Supreme Court Halts Title 42 Expiration


Supreme Court Chief Justice John Roberts | Image by Getty Images

Supreme Court Chief Justice John Roberts on Monday temporarily blocked the lifting of Title 42, the pandemic-era health policy that has been used to remove more than 2.5 million unlawful migrants since the beginning of the COVID-19 pandemic.

The policy was set to expire on Wednesday, December 21, but a coalition of 19 Republican-led states had asked the high court for an emergency stay to keep Title 42 in place after a request was rejected by an appellate court last Friday.

In the one-page order, Chief Justice Roberts granted the stay pending further order of the court and asked the government to respond to the states by 5 p.m. Tuesday.

It is unclear how long Roberts’ stay will remain in place, but it will likely be months until the court considers the states’ request.

Roberts’ decision is procedural and does not indicate how the court will ultimately rule on the Title 42 request, Aaron Reichlin-Melnick, policy director at the American Immigration Council, told Axios.

The Department of Homeland Security (DHS) said the public health order “will remain in effect at this time, and individuals who attempt to enter the United States unlawfully will continue to be expelled to Mexico.”

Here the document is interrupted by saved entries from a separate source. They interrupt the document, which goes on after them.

-- pv_equiv track=rewrite | github.com/himudigonda/leetcode | Array/medium/4224-find-the-score-difference-in-a-game/find-the-score-difference-in-a-game.py | scoreDifference
-- ===== SOURCE A (Python) =====
-- from typing import List
--
-- def scoreDifference(nums: List[int]) -> int:
--     # player1 = 0
--     # player2 = 0
--     # player1flag = True
--     # player2flag = False
--
--     # for idx, val in enumerate(nums):
--     #     if idx % 6 == 5:
--     #         player1flag = not player1flag
--     #         player2flag = not player2flag
--     #     if val % 2 == 1:
--     #         player1flag = not player1flag
--     #         player2flag = not player2flag
--     #     player1 += val if player1flag else 0
--     #     player2 += val if player2flag else 0
--     # return player1 - player2
--
--     scores = [0, 0]
--     active = True
--
--     for idx, val in enumerate(nums):
--         if val % 2:
--             active = not active
--         if idx % 6 == 5:
--             active = not active
--
--         if active:
--             scores[0] += val
--         else:
--             scores[1] += val
--
--     return scores[0] - scores[1]
-- ===== SOURCE B (Python) =====
-- from typing import List
--
-- def scoreDifference(nums: List[int]) -> int:
--     # Backward scan: no toggle state at all. For each position, exactly one of
--     # "val is odd" / "idx % 6 == 5" flips the side the value (and the whole
--     # suffix) is attributed to; flipping the entry side negates the suffix's
--     # score difference, so the difference satisfies the local recurrence
--     # total = -v - total on a flip, v + total otherwise.
--     total = 0
--     for i, v in reversed(list(enumerate(nums))):
--         if (v % 2 == 1) != (i % 6 == 5):
--             total = -v - total
--         else:
--             total = v + total
--     return total
-- ===== Notes on version B (the rewrite author's own statement) =====
-- stated objective: alternative
-- what changed: Replaces A's forward stateful loop (active-flag toggle plus two score buckets) by a stateless backward scan: each element either adds to or negates-and-subtracts from the suffix's score difference, exploiting that flipping the entry side negates the whole suffix difference.
import Mathlib
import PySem

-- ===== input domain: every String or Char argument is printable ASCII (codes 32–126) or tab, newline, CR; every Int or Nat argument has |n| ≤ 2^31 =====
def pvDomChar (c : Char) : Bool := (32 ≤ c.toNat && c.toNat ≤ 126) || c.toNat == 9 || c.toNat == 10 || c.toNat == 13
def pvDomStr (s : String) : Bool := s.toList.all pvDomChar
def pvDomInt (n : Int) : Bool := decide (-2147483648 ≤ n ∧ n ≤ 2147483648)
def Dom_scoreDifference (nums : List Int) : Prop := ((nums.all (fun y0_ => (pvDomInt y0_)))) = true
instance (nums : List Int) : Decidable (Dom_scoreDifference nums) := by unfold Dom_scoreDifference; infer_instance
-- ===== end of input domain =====

-- B replaces A's forward toggle-and-two-buckets loop by a stateless backward scan using the
-- negation symmetry of the suffix score difference (objective: alternative, same O(n) cost).

-- ===== PORT A =====
def scoreDifference (nums : List Int) : Int :=
  let st := (PySem.List.enumerate nums).foldl
    (fun (st : Int × Int × Bool) p =>
      let a1 := if PySem.Int.mod p.2 2 ≠ 0 then !st.2.2 else st.2.2
      let a2 := if PySem.Int.mod p.1 6 = 5 then !a1 else a1
      if a2 then (st.1 + p.2, st.2.1, a2) else (st.1, st.2.1 + p.2, a2))
    (0, 0, true)
  st.1 - st.2.1

-- ===== PORT B =====
def scoreDifference_alt (nums : List Int) : Int :=
  (PySem.List.enumerate nums).reverse.foldl
    (fun (total : Int) p =>
      if (PySem.Int.mod p.2 2 == 1) != (PySem.Int.mod p.1 6 == 5) then -p.2 - total
      else p.2 + total) 0

-- ===== PRECONDITION & SPEC =====
def Spec_scoreDifference (nums : List Int) (out : Int) : Prop := out = scoreDifference_alt nums
instance (nums : List Int) (out : Int) : Decidable (Spec_scoreDifference nums out) := by unfold Spec_scoreDifference; infer_instance

-- ===== CLAIM =====
def Claim_equal_scoreDifference : Prop := ∀ (nums : List Int), Dom_scoreDifference nums → Spec_scoreDifference nums (scoreDifference nums)

-- ===== LEMMAS AND PROOFS =====

/-- B's backward recurrence as a structural function: the score difference of the suffix
starting at absolute index `s`, entered with the positive side active. -/
def pvG : List Int → Int → Int
  | [], _ => 0
  | v :: rest, s =>
    if (PySem.Int.mod v 2 == 1) != (PySem.Int.mod s 6 == 5)
    then -v - pvG rest (s + 1) else v + pvG rest (s + 1)

lemma pvAlt_eq (xs : List Int) : ∀ (s : Int),
    ((PySem.List.enumerate xs s).reverse.foldl
      (fun (total : Int) p =>
        if (PySem.Int.mod p.2 2 == 1) != (PySem.Int.mod p.1 6 == 5) then -p.2 - total
        else p.2 + total) 0) = pvG xs s := by
  induction xs with
  | nil => intro s; simp [PySem.List.enumerate_nil, pvG]
  | cons v rest ih =>
    intro s
    rw [PySem.List.enumerate_cons]
    simp only [List.reverse_cons, List.foldl_append, List.foldl_cons, List.foldl_nil, pvG, ih]

theorem pvMain (xs : List Int) : ∀ (s p1 p2 : Int) (b : Bool),
    (let st := (PySem.List.enumerate xs s).foldl
      (fun (st : Int × Int × Bool) p =>
        let a1 := if PySem.Int.mod p.2 2 ≠ 0 then !st.2.2 else st.2.2
        let a2 := if PySem.Int.mod p.1 6 = 5 then !a1 else a1
        if a2 then (st.1 + p.2, st.2.1, a2) else (st.1, st.2.1 + p.2, a2))
      (p1, p2, b)
     st.1 - st.2.1)
    = (p1 - p2) + (if b then pvG xs s else -pvG xs s) := by
  induction xs with
  | nil => intro s p1 p2 b; cases b <;> simp [PySem.List.enumerate_nil, pvG]
  | cons v rest ih =>
    intro s p1 p2 b
    have hm : PySem.Int.mod v 2 = v % 2 := PySem.Int.mod_eq_emod_of_pos (by omega)
    have h2 : v % 2 = 0 ∨ v % 2 = 1 := Int.emod_two_eq v
    have h6m : PySem.Int.mod s 6 = s % 6 := PySem.Int.mod_eq_emod_of_pos (by omega)
    rw [PySem.List.enumerate_cons]
    simp only [List.foldl_cons, pvG, hm, h6m]
    by_cases h6 : s % 6 = 5 <;> rcases h2 with hodd | hodd <;> cases b <;>
      simp only [h6, hodd] <;> rw [ih] <;> simp [h6] <;> ring
-- ===== VERDICT =====
theorem scoreDifference_spec : Claim_equal_scoreDifference := by
  intro nums _
  show scoreDifference nums = scoreDifference_alt nums
  unfold scoreDifference scoreDifference_alt
  rw [pvAlt_eq nums 0]
  simpa using pvMain nums 0 0 0 true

“While this stage of the litigation proceeds, we will continue our preparations to manage the border in a safe, orderly, and humane way when the Title 42 public health order lifts,” DHS said.

“We urge Congress to use this time to provide the funds we have requested for border security and management and advance the comprehensive immigration measures President Biden proposed on his first day in office.”

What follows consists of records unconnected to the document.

-- pv_equiv track=rewrite | github.com/hamdanyasser/NLP-NER-Project | src/utils/analysis.py | compute_confusion_matrix
-- ===== SOURCE A (Python) =====
-- from typing import Dict, List, Tuple, Optional, Set
--
-- def compute_confusion_matrix(
--     true_tags_list: List[List[str]],
--     pred_tags_list: List[List[str]],
--     label_names: List[str]
-- ) -> Dict[str, Dict[str, int]]:
--     """
--     Compute token-level confusion matrix.
--
--     Args:
--         true_tags_list: List of true tag sequences
--         pred_tags_list: List of predicted tag sequences
--         label_names: List of label names
--
--     Returns:
--         Nested dictionary: confusion_matrix[true_label][pred_label] = count
--     """
--     # Initialize confusion matrix
--     confusion = {label: {l: 0 for l in label_names} for label in label_names}
--
--     for true_tags, pred_tags in zip(true_tags_list, pred_tags_list):
--         for true_tag, pred_tag in zip(true_tags, pred_tags):
--             if true_tag in confusion and pred_tag in confusion[true_tag]:
--                 confusion[true_tag][pred_tag] += 1
--
--     return confusion
-- ===== SOURCE B (Python) =====
-- def compute_confusion_matrix(true_tags_list, pred_tags_list, label_names):
--     # Stage 1: flatten all aligned token pairs into one list.
--     pairs = [(t, p)
--              for true_tags, pred_tags in zip(true_tags_list, pred_tags_list)
--              for t, p in zip(true_tags, pred_tags)]
--     # Stage 2: for each true label, select its predictions, then fill the row
--     # by counting each predicted label in that selection.
--     matrix = {}
--     for label in label_names:
--         preds = [p for t, p in pairs if t == label]
--         matrix[label] = {l: preds.count(l) for l in label_names}
--     return matrix
-- ===== Notes on version B (the rewrite author's own statement) =====
-- stated objective: alternative
-- what changed: B keeps no counting state: it flattens the aligned token pairs into one list, then for each true label filters out that label's predictions and fills the row cell-by-cell with preds.count(l); A instead pre-builds a zeroed nested dict and increments cells in place behind a membership guard while traversing the tokens.
import Mathlib
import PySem

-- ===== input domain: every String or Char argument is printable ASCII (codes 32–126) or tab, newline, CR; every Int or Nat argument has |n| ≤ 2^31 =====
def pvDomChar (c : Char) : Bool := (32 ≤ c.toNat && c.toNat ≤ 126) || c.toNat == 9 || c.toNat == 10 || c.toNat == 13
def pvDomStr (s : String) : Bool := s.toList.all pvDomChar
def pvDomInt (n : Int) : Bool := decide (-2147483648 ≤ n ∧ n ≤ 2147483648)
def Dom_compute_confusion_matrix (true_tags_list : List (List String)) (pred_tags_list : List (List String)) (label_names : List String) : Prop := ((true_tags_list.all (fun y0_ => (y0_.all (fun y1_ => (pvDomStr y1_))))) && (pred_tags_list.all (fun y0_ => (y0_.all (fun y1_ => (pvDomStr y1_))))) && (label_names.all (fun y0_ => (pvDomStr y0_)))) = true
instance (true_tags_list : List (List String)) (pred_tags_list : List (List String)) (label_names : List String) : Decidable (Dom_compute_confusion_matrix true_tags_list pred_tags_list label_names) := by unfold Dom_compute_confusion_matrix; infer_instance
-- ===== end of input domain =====

-- B keeps no counting state: it flattens the aligned token pairs once, then for each
-- true label selects that label's predictions and fills the row cell-by-cell with
-- preds.count(l); A increments a pre-zeroed nested dict in place during traversal
-- (objective: alternative decomposition).

-- ===== PORT A =====
-- confusion = {label: {l: 0 for l in label_names} for label in label_names}
def cmA_zeroRow (label_names : List String) : PySem.Dict String Int :=
  label_names.foldl (fun d l => d.insert l 0) PySem.Dict.empty

def cmA_init (label_names : List String) : PySem.Dict String (PySem.Dict String Int) :=
  label_names.foldl (fun d label => d.insert label (cmA_zeroRow label_names)) PySem.Dict.empty

-- body of the token loop: if true_tag in confusion and pred_tag in confusion[true_tag]:
--   confusion[true_tag][pred_tag] += 1   (in-place update = overwrite at the same key)
def cmA_step (conf : PySem.Dict String (PySem.Dict String Int)) (tp : String × String) :
    PySem.Dict String (PySem.Dict String Int) :=
  match conf.get? tp.1 with
  | some row => if row.contains tp.2 then conf.insert tp.1 (row.modify tp.2 0 (· + 1)) else conf
  | none => conf

def compute_confusion_matrix (true_tags_list : List (List String)) (pred_tags_list : List (List String)) (label_names : List String) : List (String × List (String × Int)) :=
  ((true_tags_list.zip pred_tags_list).foldl
      (fun conf pr => (pr.1.zip pr.2).foldl cmA_step conf)
      (cmA_init label_names)).items.map (fun p => (p.1, p.2.items))

-- ===== PORT B =====
-- pairs = [(t, p) for true_tags, pred_tags in zip(...) for t, p in zip(true_tags, pred_tags)]
def cmB_pairs (true_tags_list : List (List String)) (pred_tags_list : List (List String)) :
    List (String × String) :=
  (true_tags_list.zip pred_tags_list).flatMap (fun pr => pr.1.zip pr.2)

-- preds = [p for t, p in pairs if t == label];  {l: preds.count(l) for l in label_names}
def cmB_row (pairs : List (String × String)) (label_names : List String) (label : String) : PySem.Dict String Int :=
  let preds := (pairs.filter (fun tp => tp.1 == label)).map (fun tp => tp.2)
  label_names.foldl (fun r l => r.insert l (PySem.List.count preds l : Int)) PySem.Dict.empty

def compute_confusion_matrix_alt (true_tags_list : List (List String)) (pred_tags_list : List (List String)) (label_names : List String) : List (String × List (String × Int)) :=
  (label_names.foldl
      (fun d label => d.insert label (cmB_row (cmB_pairs true_tags_list pred_tags_list) label_names label))
      PySem.Dict.empty).items.map (fun p => (p.1, p.2.items))

-- ===== PRECONDITION & SPEC =====
def Spec_compute_confusion_matrix (true_tags_list : List (List String)) (pred_tags_list : List (List String)) (label_names : List String) (out : List (String × List (String × Int))) : Prop := out = compute_confusion_matrix_alt true_tags_list pred_tags_list label_names
instance (true_tags_list : List (List String)) (pred_tags_list : List (List String)) (label_names : List String) (out : List (String × List (String × Int))) : Decidable (Spec_compute_confusion_matrix true_tags_list pred_tags_list label_names out) := by unfold Spec_compute_confusion_matrix; infer_instance

-- ===== CLAIM (what is proved, stated in full; the proofs are below) =====
def Claim_equal_compute_confusion_matrix : Prop := ∀ (true_tags_list : List (List String)) (pred_tags_list : List (List String)) (label_names : List String), Dom_compute_confusion_matrix true_tags_list pred_tags_list label_names → Spec_compute_confusion_matrix true_tags_list pred_tags_list label_names (compute_confusion_matrix true_tags_list pred_tags_list label_names)

-- ===== LEMMAS AND PROOFS =====

-- a fold of key-driven inserts whose values do not depend on the state
theorem getD_foldl_insert_fun {κ ν : Type} [BEq κ] [LawfulBEq κ] [DecidableEq κ]
    (L : List κ) (f : κ → ν) (d : PySem.Dict κ ν) (k : κ) (dflt : ν) :
    (L.foldl (fun d x => d.insert x (f x)) d).getD k dflt
      = if k ∈ L then f k else d.getD k dflt := by
  induction L generalizing d with
  | nil => simp
  | cons x xs ih =>
      simp only [List.foldl_cons, ih, PySem.Dict.getD_insert, List.mem_cons]
      by_cases hx : k ∈ xs <;> by_cases he : k = x <;> simp [hx, he]

-- one A-step: keys are unchanged
theorem cmA_step_keys (conf : PySem.Dict String (PySem.Dict String Int)) (tp : String × String) :
    (cmA_step conf tp).keys = conf.keys := by
  unfold cmA_step
  cases h : conf.get? tp.1 with
  | none => rfl
  | some row =>
      simp only
      split
      · exact PySem.Dict.keys_insert_of_contains conf _
          (by rw [PySem.Dict.contains_eq_isSome_get?, h]; rfl)
      · rfl

-- one A-step: every row keeps its key set
theorem cmA_step_inv (IK : List String) (conf : PySem.Dict String (PySem.Dict String Int))
    (tp : String × String)
    (hinv : ∀ lab row, conf.get? lab = some row → row.keys = IK) :
    ∀ lab row, (cmA_step conf tp).get? lab = some row → row.keys = IK := by
  intro lab row hget
  unfold cmA_step at hget
  cases h : conf.get? tp.1 with
  | none => rw [h] at hget; exact hinv _ _ hget
  | some r =>
      rw [h] at hget; simp only at hget
      split at hget
      · rename_i hc
        rw [PySem.Dict.get?_insert] at hget
        split at hget
        · injection hget with hrow
          rw [← hrow, PySem.Dict.keys_modify,
            PySem.Dict.keys_insert_of_contains r _ hc]
          exact hinv _ _ h
        · exact hinv _ _ hget
      · exact hinv _ _ hget

-- one A-step: the (lab, l) entry moves by 1 exactly when tp = (lab, l)
theorem cmA_step_entry (IK : List String) (conf : PySem.Dict String (PySem.Dict String Int))
    (tp : String × String) (lab l : String)
    (hinv : ∀ lab row, conf.get? lab = some row → row.keys = IK)
    (hlab : conf.contains lab = true) (hl : l ∈ IK) :
    ((cmA_step conf tp).getD lab PySem.Dict.empty).getD l 0
      = (conf.getD lab PySem.Dict.empty).getD l 0 + (if tp = (lab, l) then 1 else 0) := by
  unfold cmA_step
  cases h : conf.get? tp.1 with
  | none =>
      have hne : tp ≠ (lab, l) := by
        intro he; subst he
        rw [PySem.Dict.contains_eq_isSome_get?, h] at hlab; simp at hlab
      simp [hne]
  | some row =>
      simp only
      split
      · rename_i hc
        have hrow : conf.getD tp.1 PySem.Dict.empty = row :=
          PySem.Dict.getD_of_get?_eq_some conf _ h
        rw [PySem.Dict.getD_insert]
        by_cases he : lab = tp.1
        · rw [if_pos he, PySem.Dict.getD_modify, he, hrow]
          by_cases hp : l = tp.2
          · subst hp; simp
          · have hne : tp ≠ (tp.1, l) := fun hx => hp ((congrArg Prod.snd hx).symm)
            simp [hp, hne]
        · have hne : tp ≠ (lab, l) := fun hx => he (congrArg Prod.fst hx).symm
          simp [he, hne]
      · rename_i hnc
        have hne : tp ≠ (lab, l) := by
          intro he; subst he
          have hrow : row.keys = IK := hinv _ _ h
          rw [PySem.Dict.contains_iff_mem_keys, hrow] at hnc
          exact hnc hl
        simp [hne]
theorem Lcountb (d : Int) (u v : List Int) (hu : ∀ x ∈ u, x ≤ d)
    (hv0 : ∀ _ : v ≠ [], d < v.getD 0 0) (b : Nat) :
    (bidl (d :: (u ++ v))).count (b + 2) = (bidl v).count (b + 1) := by
  rw [Lbidl d u v hu hv0, List.count_append]
  have h1 : (List.replicate (1 + u.length) 1).count (b + 2) = 0 := by
    rw [List.count_replicate]
    simp
  have hinj : Function.Injective (fun x : Nat => 1 + x) := fun x y h => by simpa using h
  have h2 : ((bidl v).map (fun x => 1 + x)).count (b + 2)
      = (bidl v).count (b + 1) := by
    have : b + 2 = (fun x : Nat => 1 + x) (b + 1) := by simp; omega
    rw [this, List.count_map_of_injective _ _ hinj]
  omega

theorem cform_cons (d : Int) (u v : List Int) (hu : ∀ x ∈ u, x ≤ d)
    (hv0 : ∀ _ : v ≠ [], d < v.getD 0 0) :
    cform (d :: (u ++ v)) = ((u.length : Int) + 1) :: cform v := by
  rw [cform, Lkk d u v hu hv0, Nat.add_comm 1 (kk v), List.range_succ_eq_map,
    List.map_cons, List.map_map]
  congr 1
  · rw [Nat.zero_add, Lcount1 d u v hu hv0]
    push_cast
    ring
  · rw [cform]
    apply List.map_congr_left
    intro b hb
    simp only [Function.comp_apply, Nat.succ_eq_add_one]
    rw [show b + 1 + 1 = b + 2 from rfl, Lcountb d u v hu hv0 b]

Title 42 was activated under then-President Donald Trump in March 2020. It has been used to expel hundreds of thousands of unlawful migrants coming from countries where COVID-19 has spread.

As the policy was set to expire, thousands packed into shelters on Mexico’s border with the U.S.

El Paso was preparing for a surge of as many as 5,000 new unlawful migrants a day after Title 42’s expiration.

In anticipation, El Paso Mayor Oscar Leeser on Saturday declared a state of emergency to access additional local and state resources for building shelters and other aid.

Groups including the ACLU, Center for Gender & Refugee Studies, and Texas Civil Rights Project had previously sued to stop Title 42, arguing it unfairly denies unlawful migrants the chance to claim asylum — deemed a human right under the United Nations’ Universal Declaration of Human Rights.

Public health officials have also questioned the use of the COVID-19 pandemic to maintain Title 42. Citing COVID vaccines and other available treatments, the Centers for Disease Control and Prevention (CDC) argued in April that Title 42 had become unnecessary.

While the burden on border authorities will mount if Title 42 is lifted, some believe the policy is counterintuitive.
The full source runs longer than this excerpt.